Hi, my question concerns the moldovian language, I don't know if it's also included in this forum:

Anyone knows what this means? *Direcţiei **informaţii şi evidenţă operativă*

I just know it belongs to the Ministry of Internal Affairs of Moldova...


----------



## OldAvatar

Danae said:


> Hi, my question concerns the moldovian language, I don't know if it's also included in this forum:
> 
> Anyone knows what this means? *Direcţiei **informaţii şi evidenţă operativă*
> 
> I just know it belongs to the Ministry of Internal Affairs of Moldova...



1. Moldovan language doesn't exist. It is absolutely Romanian, it is just named diferently because of political reasons.
2. It means *Information Department and Operative evidence*. Notice that it is a genitive or dative. So, it's gotta be something like _due to_, or _because of_ etc.

Best regards


----------



## Danae

I am so sorry!  I apologise for what is definitely due to ignorance.
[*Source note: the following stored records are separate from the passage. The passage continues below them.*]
-- pv_equiv track=rewrite | github.com/Magic07/online-judge-solutions | leetcode/1758-distribute-repeating-integers.py | canDistribute
-- ===== SOURCE A (Python) =====
-- from typing import List
--
-- def canDistribute(nums: List[int], quantity: List[int]) -> bool:
--     numbersMap={}
--     for x in nums:
--         if x not in numbersMap:
--             numbersMap[x]=0
--         numbersMap[x]+=1
--     index=0
--     numbers=[0]*len(numbersMap)
--     for k,v in numbersMap.items():
--         numbers[index]=v
--         index+=1
--     numbers=sorted(numbers, reverse=True)
--     quantity=sorted(quantity, reverse=True)
--     valid_numbers=0
--     while valid_numbers<len(numbers) and numbers[valid_numbers]!=0:
--         valid_numbers+=1
--     def distribute(start):
--         if start>=len(quantity):
--             return True
--         for j in range(valid_numbers):
--             if numbers[j]>=quantity[start]:
--                 numbers[j]-=quantity[start]
--                 if distribute(start+1):
--                     return True
--                 numbers[j]+=quantity[start]
--         return False
--     return distribute(0)
-- ===== SOURCE B (Python) =====
-- from typing import List
--
-- def canDistribute(nums: List[int], quantity: List[int]) -> bool:
--     # Maintain a multiset (value -> multiplicity) of remaining capacities instead of a
--     # positional array: equal capacities are tried once, not once per position.
--     tally = {}
--     for x in nums:
--         tally[x] = tally.get(x, 0) + 1
--     avail = {}
--     for c in tally.values():
--         avail[c] = avail.get(c, 0) + 1
--     qs = sorted(quantity, reverse=True)
--
--     def serve(avail, rest):
--         if not rest:
--             return True
--         q = rest[0]
--         for v, cnt in avail.items():
--             if cnt > 0 and v >= q:
--                 nxt = dict(avail)
--                 nxt[v] = cnt - 1
--                 nxt[v - q] = nxt.get(v - q, 0) + 1
--                 if serve(nxt, rest[1:]):
--                     return True
--         return False
--
--     return serve(avail, qs)
-- ===== Notes on version B (the rewrite author's own statement) =====
-- stated objective: alternative
-- what changed: B backtracks over a multiset of remaining counts (count value -> multiplicity) instead of A's positional array of sorted counts, branching once per distinct remaining count value rather than once per array slot, and drops A's sorted-counts/valid_numbers machinery.
import Mathlib
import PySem

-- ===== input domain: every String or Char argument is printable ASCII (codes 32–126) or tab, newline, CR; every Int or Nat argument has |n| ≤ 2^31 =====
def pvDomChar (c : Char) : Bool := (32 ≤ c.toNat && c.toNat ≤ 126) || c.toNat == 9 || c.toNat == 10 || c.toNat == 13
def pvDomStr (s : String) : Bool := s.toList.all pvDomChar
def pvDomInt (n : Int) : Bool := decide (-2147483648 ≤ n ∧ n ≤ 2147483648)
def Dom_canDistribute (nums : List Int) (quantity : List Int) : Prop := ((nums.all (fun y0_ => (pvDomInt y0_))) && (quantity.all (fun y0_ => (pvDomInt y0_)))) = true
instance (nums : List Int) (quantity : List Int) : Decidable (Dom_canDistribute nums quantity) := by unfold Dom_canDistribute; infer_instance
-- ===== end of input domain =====

-- B replaces A's positional array of remaining counts by a multiset of counts (count value ->
-- multiplicity), so the backtracking branches once per distinct remaining count value instead of
-- once per array position (objective: alternative; both mutate only local data).

-- ===== PORT A =====
-- 'for k,v in numbersMap.items(): numbers[index]=v; index+=1'  (index is always in range, so
-- List.set is exact for the Python element assignment)
def pvBuildNumbers : List (Int × Int) → List Int → Nat → List Int
  | [], numbers, _ => numbers
  | (_, v) :: rest, numbers, index => pvBuildNumbers rest (numbers.set index v) (index + 1)

-- 'while valid_numbers<len(numbers) and numbers[valid_numbers]!=0: valid_numbers+=1'
-- (the read numbers[valid_numbers] is guarded by valid_numbers<len(numbers), so List.getD is exact)
def pvValidNumbers (numbers : List Int) (vn : Nat) : Nat :=
  if vn < numbers.length ∧ numbers.getD vn 0 ≠ 0 then pvValidNumbers numbers (vn + 1) else vn
termination_by numbers.length - vn
decreasing_by omega

-- 'def distribute(start)': the in-place 'numbers[j]-=q … numbers[j]+=q' backtracking is the pure
-- recursion on numbers.set (the restore returns to exactly the caller's list); all indices j and
-- start are in range at every read, so List.getD is exact
def pvDistribute (qs : List Int) (vn : Nat) (numbers : List Int) (start : Nat) : Bool :=
  if h : start ≥ qs.length then true
  else
    (List.range vn).any fun j =>
      if numbers.getD j 0 ≥ qs.getD start 0 then
        pvDistribute qs vn (numbers.set j (numbers.getD j 0 - qs.getD start 0)) (start + 1)
      else false
termination_by qs.length - start
decreasing_by omega

def canDistribute (nums : List Int) (quantity : List Int) : Bool :=
  let numbersMap := nums.foldl (fun d x =>
      let d' := if d.contains x then d else d.insert x 0   -- if x not in numbersMap: numbersMap[x]=0
      d'.insert x (d'.getD x 0 + 1)) PySem.Dict.empty      -- numbersMap[x]+=1
  let numbers0 := List.replicate numbersMap.size 0         -- [0]*len(numbersMap)
  let numbers1 := pvBuildNumbers numbersMap.items numbers0 0
  let numbers := PySem.List.sorted numbers1 (fun x => x) true
  let qs := PySem.List.sorted quantity (fun x => x) true
  let vn := pvValidNumbers numbers 0
  pvDistribute qs vn numbers 0

-- ===== PORT B =====
def pvServe (avail : PySem.Dict Int Int) (rest : List Int) : Bool :=
  match rest with
  | [] => true
  | q :: rs =>
    avail.items.any fun p =>
      if 0 < p.2 ∧ q ≤ p.1 then
        let nxt := avail.insert p.1 (p.2 - 1)
        let nxt := nxt.insert (p.1 - q) (nxt.getD (p.1 - q) 0 + 1)
        pvServe nxt rs
      else false

def canDistribute_alt (nums : List Int) (quantity : List Int) : Bool :=
  let tally := nums.foldl (fun d x => d.insert x (d.getD x 0 + 1)) PySem.Dict.empty
  let avail := tally.values.foldl (fun d c => d.insert c (d.getD c 0 + 1)) PySem.Dict.empty
  let qs := PySem.List.sorted quantity (fun x => x) true
  pvServe avail qs

-- ===== PRECONDITION & SPEC =====
def Spec_canDistribute (nums : List Int) (quantity : List Int) (out : Bool) : Prop := out = canDistribute_alt nums quantity
instance (nums : List Int) (quantity : List Int) (out : Bool) : Decidable (Spec_canDistribute nums quantity out) := by unfold Spec_canDistribute; infer_instance

-- ===== CLAIM (what is proved, stated in full; the proofs are below) =====
def Claim_equal_canDistribute : Prop := ∀ (nums : List Int) (quantity : List Int), Dom_canDistribute nums quantity → Spec_canDistribute nums quantity (canDistribute nums quantity)

-- ===== LEMMAS AND PROOFS =====

-- The common semantics both searches decide: the multiset s of remaining capacities can serve the
-- quantity list, one quantity at a time
def pvG (s : Multiset Int) : List Int → Prop
  | [] => True
  | q :: qs => ∃ v ∈ s, q ≤ v ∧ pvG ((v - q) ::ₘ s.erase v) qs

theorem pvBuildNumbers_eq (l : List (Int × Int)) : ∀ (arr : List Int) (i : Nat),
    arr.length = i + l.length → pvBuildNumbers l arr i = arr.take i ++ l.map (·.2) := by
  induction l with
  | nil => intro arr i h; simp at h; simp [pvBuildNumbers, List.take_of_length_le (le_of_eq h)]
  | cons p rest ih =>
    intro arr i h
    obtain ⟨k, v⟩ := p
    simp only [List.length_cons] at h
    have hi : i < arr.length := by omega
    show pvBuildNumbers rest (arr.set i v) (i+1) = arr.take i ++ (v :: rest.map (·.2))
    rw [ih (arr.set i v) (i+1) (by simp; omega)]
    rw [List.set_eq_take_cons_drop v hi]
    have ht : (arr.take i ++ v :: arr.drop (i+1)).take (i+1) = arr.take i ++ [v] := by
      rw [List.take_append]
      simp [List.length_take, Nat.min_eq_left (le_of_lt hi), List.take_take]
    rw [ht]
    simp

theorem pvValidNumbers_eq (numbers : List Int) (h : ∀ x ∈ numbers, x ≠ 0) :
    ∀ i, i ≤ numbers.length → pvValidNumbers numbers i = numbers.length := by
  intro i hle
  induction hn : numbers.length - i generalizing i with
  | zero =>
    rw [pvValidNumbers]
    have : ¬ (i < numbers.length ∧ numbers.getD i 0 ≠ 0) := by omega
    rw [if_neg this]; omega
  | succ n ih =>
    rw [pvValidNumbers]
    have hi : i < numbers.length := by omega
    have : numbers.getD i 0 = numbers[i] := List.getD_eq_getElem _ _ hi
    rw [if_pos ⟨hi, by rw [this]; exact h _ (List.getElem_mem hi)⟩]
    exact ih (i+1) (by omega) (by omega)

theorem listSet_perm (ns : List Int) (j : Nat) (x : Int) (h : j < ns.length) :
    (ns.set j x : Multiset Int) = x ::ₘ (ns : Multiset Int).erase ns[j] := by
  have h1 : ns.set j x = ns.take j ++ x :: ns.drop (j+1) := List.set_eq_take_cons_drop x h
  have h2 : ns = ns.take j ++ ns[j] :: ns.drop (j+1) := by
    conv_lhs => rw [← List.take_append_drop j ns, List.drop_eq_getElem_cons h]
  have hperm : List.Perm ns (ns[j] :: (ns.take j ++ ns.drop (j+1))) := by
    conv_lhs => rw [h2]
    exact List.perm_middle
  have h3 : (ns : Multiset Int) = ns[j] ::ₘ ((ns.take j ++ ns.drop (j+1) : List Int) : Multiset Int) := by
    exact_mod_cast Multiset.coe_eq_coe.mpr hperm
  rw [h3, Multiset.erase_cons_head]
  have hperm2 : List.Perm (ns.set j x) (x :: (ns.take j ++ ns.drop (j+1))) := by
    rw [h1]; exact List.perm_middle
  exact_mod_cast Multiset.coe_eq_coe.mpr hperm2

theorem pvDistribute_iff (qs : List Int) : ∀ (start : Nat) (ns : List Int),
    pvDistribute qs ns.length ns start = true ↔ pvG (ns : Multiset Int) (qs.drop start) := by
  suffices H : ∀ n start (ns : List Int), qs.length - start = n →
      (pvDistribute qs ns.length ns start = true ↔ pvG (ns : Multiset Int) (qs.drop start)) by
    intro start ns; exact H _ start ns rfl
  intro n
  induction n with
  | zero =>
    intro start ns h
    rw [pvDistribute, dif_pos (by omega), List.drop_of_length_le (by omega)]
    simp [pvG]
  | succ n ih =>
    intro start ns h
    have hlt : start < qs.length := by omega
    rw [pvDistribute, dif_neg (by omega), List.drop_eq_getElem_cons hlt]
    rw [List.any_eq_true]
    have hq : qs.getD start 0 = qs[start] := List.getD_eq_getElem _ _ hlt
    show _ ↔ pvG _ (qs[start] :: qs.drop (start+1))
    simp only [pvG]
    constructor
    · rintro ⟨j, hj, hcond⟩
      rw [List.mem_range] at hj
      split at hcond
      case isTrue hge =>
        have hnj : ns.getD j 0 = ns[j] := List.getD_eq_getElem _ _ hj
        rw [hnj, hq] at hge hcond
        have hlen : (ns.set j (ns[j] - qs[start])).length = ns.length := List.length_set ..
        rw [← hlen] at hcond
        have hG := (ih (start+1) (ns.set j (ns[j] - qs[start])) (by omega)).mp hcond
        rw [listSet_perm ns j _ hj] at hG
        exact ⟨ns[j], Multiset.mem_coe.mpr (List.getElem_mem hj), hge, hG⟩
      case isFalse => exact absurd hcond (by simp)
    · rintro ⟨v, hv, hge, hG⟩
      obtain ⟨j, hj, rfl⟩ := List.getElem_of_mem (Multiset.mem_coe.mp hv)
      refine ⟨j, List.mem_range.mpr hj, ?_⟩
      have hnj : ns.getD j 0 = ns[j] := List.getD_eq_getElem _ _ hj
      rw [hnj, hq, if_pos hge]
      have hlen : (ns.set j (ns[j] - qs[start])).length = ns.length := List.length_set ..
      rw [← hlen]
      apply (ih (start+1) (ns.set j (ns[j] - qs[start])) (by omega)).mpr
      rw [listSet_perm ns j _ hj]
      exact hG

-- the multiset represented by a counter dict (value -> multiplicity)
def pvMs (d : PySem.Dict Int Int) : Multiset Int :=
  (d.items.map (fun p => Multiset.replicate p.2.toNat p.1)).sum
It's obvious I didn't know that basic cultural and linguistic detail concerning Romania and the region of Moldova... Thank you for both precious information. And once again, I apologise.


----------



## OldAvatar

Danae said:


> I am so sorry!  I apologise for what is definitely due to ignorance. It's obvious I didn't know that basic cultural and linguistic detail concerning Romania and the region of Moldova... Thank you for both precious information. And once again, I apologise.
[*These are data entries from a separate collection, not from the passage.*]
-- a zero hit pins the min at zero
theorem pv_foldl_omin_zero (xs : List (Option Int))
    (h : ∀ o ∈ xs, ∀ k : Int, o = some k → 0 ≤ k) (hz : some 0 ∈ xs) (acc : Option Int)
    (hacc : ∀ k : Int, acc = some k → 0 ≤ k) :
    xs.foldl pvOMin acc = some 0 := by
  induction xs generalizing acc with
  | nil => cases hz
  | cons x xs ih =>
    rw [List.foldl_cons]
    by_cases hx0 : x = some 0
    · subst hx0
      have hacc0 : pvOMin acc (some 0) = some 0 := by
        cases hacc' : acc
        · rfl
        · rename_i k
          have hk : (0 : Int) ≤ k := hacc k hacc'
          simp only [pvOMin]
          exact congrArg some (by omega)
      rw [hacc0]
      exact pv_foldl_omin_zero_acc xs (fun o ho k hk => h o (List.mem_cons_of_mem _ ho) k hk)
    · have hz' : some 0 ∈ xs := by
        rcases hz with _ | h'
        · exact absurd rfl hx0
        · assumption
      refine ih (fun o ho k hk => h o (List.mem_cons_of_mem _ ho) k hk) hz' _ ?_
      intro k hk
      cases ha : acc <;> cases hxv : x <;> rw [ha, hxv] at hk <;> simp only [pvOMin, Option.some.injEq] at hk
      · exact absurd hk (by simp)
      · rename_i j
        have hj := h (some j) (by simp [hxv]) j rfl
        omega
      · rename_i j
        have hj := hacc j ha
        omega
      · rename_i j j'
        have h1 := hacc j ha
        have h2 := h (some j') (by simp [hxv]) j' rfl
        omega

-- shifting every position by one shifts the min by one
theorem pv_foldl_omin_shift (xs : List (Option Int)) (acc : Option Int) :
    (xs.map (Option.map (· + 1))).foldl pvOMin (acc.map (· + 1))
      = (xs.foldl pvOMin acc).map (· + 1) := by
  induction xs generalizing acc with
  | nil => rfl
  | cons x xs ih =>
    rw [List.map_cons, List.foldl_cons, List.foldl_cons, ← ih]
    congr 1
    cases acc <;> cases x <;> simp only [pvOMin, Option.map_some, Option.map_none]
    congr 1
    omega

-- a fold of pvOMin over nones stays put
theorem pv_foldl_omin_none (xs : List (Option Int)) (h : ∀ o ∈ xs, o = none)
    (acc : Option Int) : xs.foldl pvOMin acc = acc := by
  induction xs generalizing acc with
  | nil => rfl
  | cons x xs ih =>
    rw [List.foldl_cons, h x (by simp)]
    have hacc : pvOMin acc none = acc := by cases acc <;> rfl
    rw [hacc]
    exact ih (fun o ho => h o (List.mem_cons_of_mem _ ho)) acc

-- the min over candidates of first positions IS the first index whose element is a candidate
theorem pv_min_eq_findIdx (cuts : List String) (l : List String) :
    (cuts.map (fun c => (PySem.List.index? l c).map (fun k => (k : Int)))).foldl pvOMin none
      = (l.findIdx? (fun p => decide (p ∈ cuts))).map (fun k => (k : Int)) := by
  induction l with
  | nil =>
    rw [pv_foldl_omin_none _ ?_ none]
    · rfl
    · intro o ho
      rcases List.mem_map.mp ho with ⟨c, _, rfl⟩
      simp [PySem.List.index?_eq_idxOf?]
  | cons a t ih =>
    rw [List.findIdx?_cons]
    by_cases ha : a ∈ cuts
    · rw [if_pos (by simpa using ha)]
      rw [pv_foldl_omin_zero]
      · rfl
      · intro o ho k hk
        rcases List.mem_map.mp ho with ⟨c, _, rfl⟩
        cases hi : PySem.List.index? (a :: t) c <;> rw [hi] at hk
        · simp at hk
        · rename_i j
          simp at hk
          omega
      · have hval : (fun c => (PySem.List.index? (a :: t) c).map (fun k => (k : Int))) a
            = some 0 := by
          rw [show (fun c => (PySem.List.index? (a :: t) c).map (fun k => (k : Int))) a
              = (PySem.List.index? (a :: t) a).map (fun k => (k : Int)) from rfl,
            PySem.List.index?_cons_self]
          rfl
        exact hval ▸ List.mem_map_of_mem ha
      · intro k hk
        cases hk
    · rw [if_neg (by simpa using ha)]
      have key : cuts.map (fun c => (PySem.List.index? (a :: t) c).map (fun k => (k : Int)))
          = (cuts.map (fun c => (PySem.List.index? t c).map (fun k => (k : Int)))).map
              (Option.map (· + 1)) := by
        rw [List.map_map]
        refine List.map_congr_left ?_
        intro c hc
        have hac : a ≠ c := fun h => ha (h ▸ hc)
        simp only [Function.comp_apply]
        rw [PySem.List.index?_cons_of_ne t hac]
        cases hi : PySem.List.index? t c
        · rfl
        · rename_i j
          simp
      rw [key]
      have hsh := pv_foldl_omin_shift
        (cuts.map (fun c => (PySem.List.index? t c).map (fun k => (k : Int)))) none
      rw [show (none : Option Int).map (· + 1) = none from rfl] at hsh
      rw [hsh, ih]
      cases hf : t.findIdx? (fun p => decide (p ∈ cuts)) <;> simp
Oh... don't worry about that. Perhaps I made it look a bit harsh, going a bit over the line. I didn't intend to make you feel offended.

Just to have an idea, think as Brasilian being the official language of Brasil and not Portuguese. And there are some minor differences, as far as I know, while there aren't any between so-called Moldovan and Romanian...

All the best and sorry again!


----------



## Danae

No, you were clear and concise, you did well to inform me. It is very sad when people from abroad show themselves unaware of such important details as the one in question. For example, I don't get offended either, but a bit irritated when people say they thought Portugal was part of Spain... You also gave a good example concerning Brasilian portuguese and portuguese from Portugal. 
Thanks


----------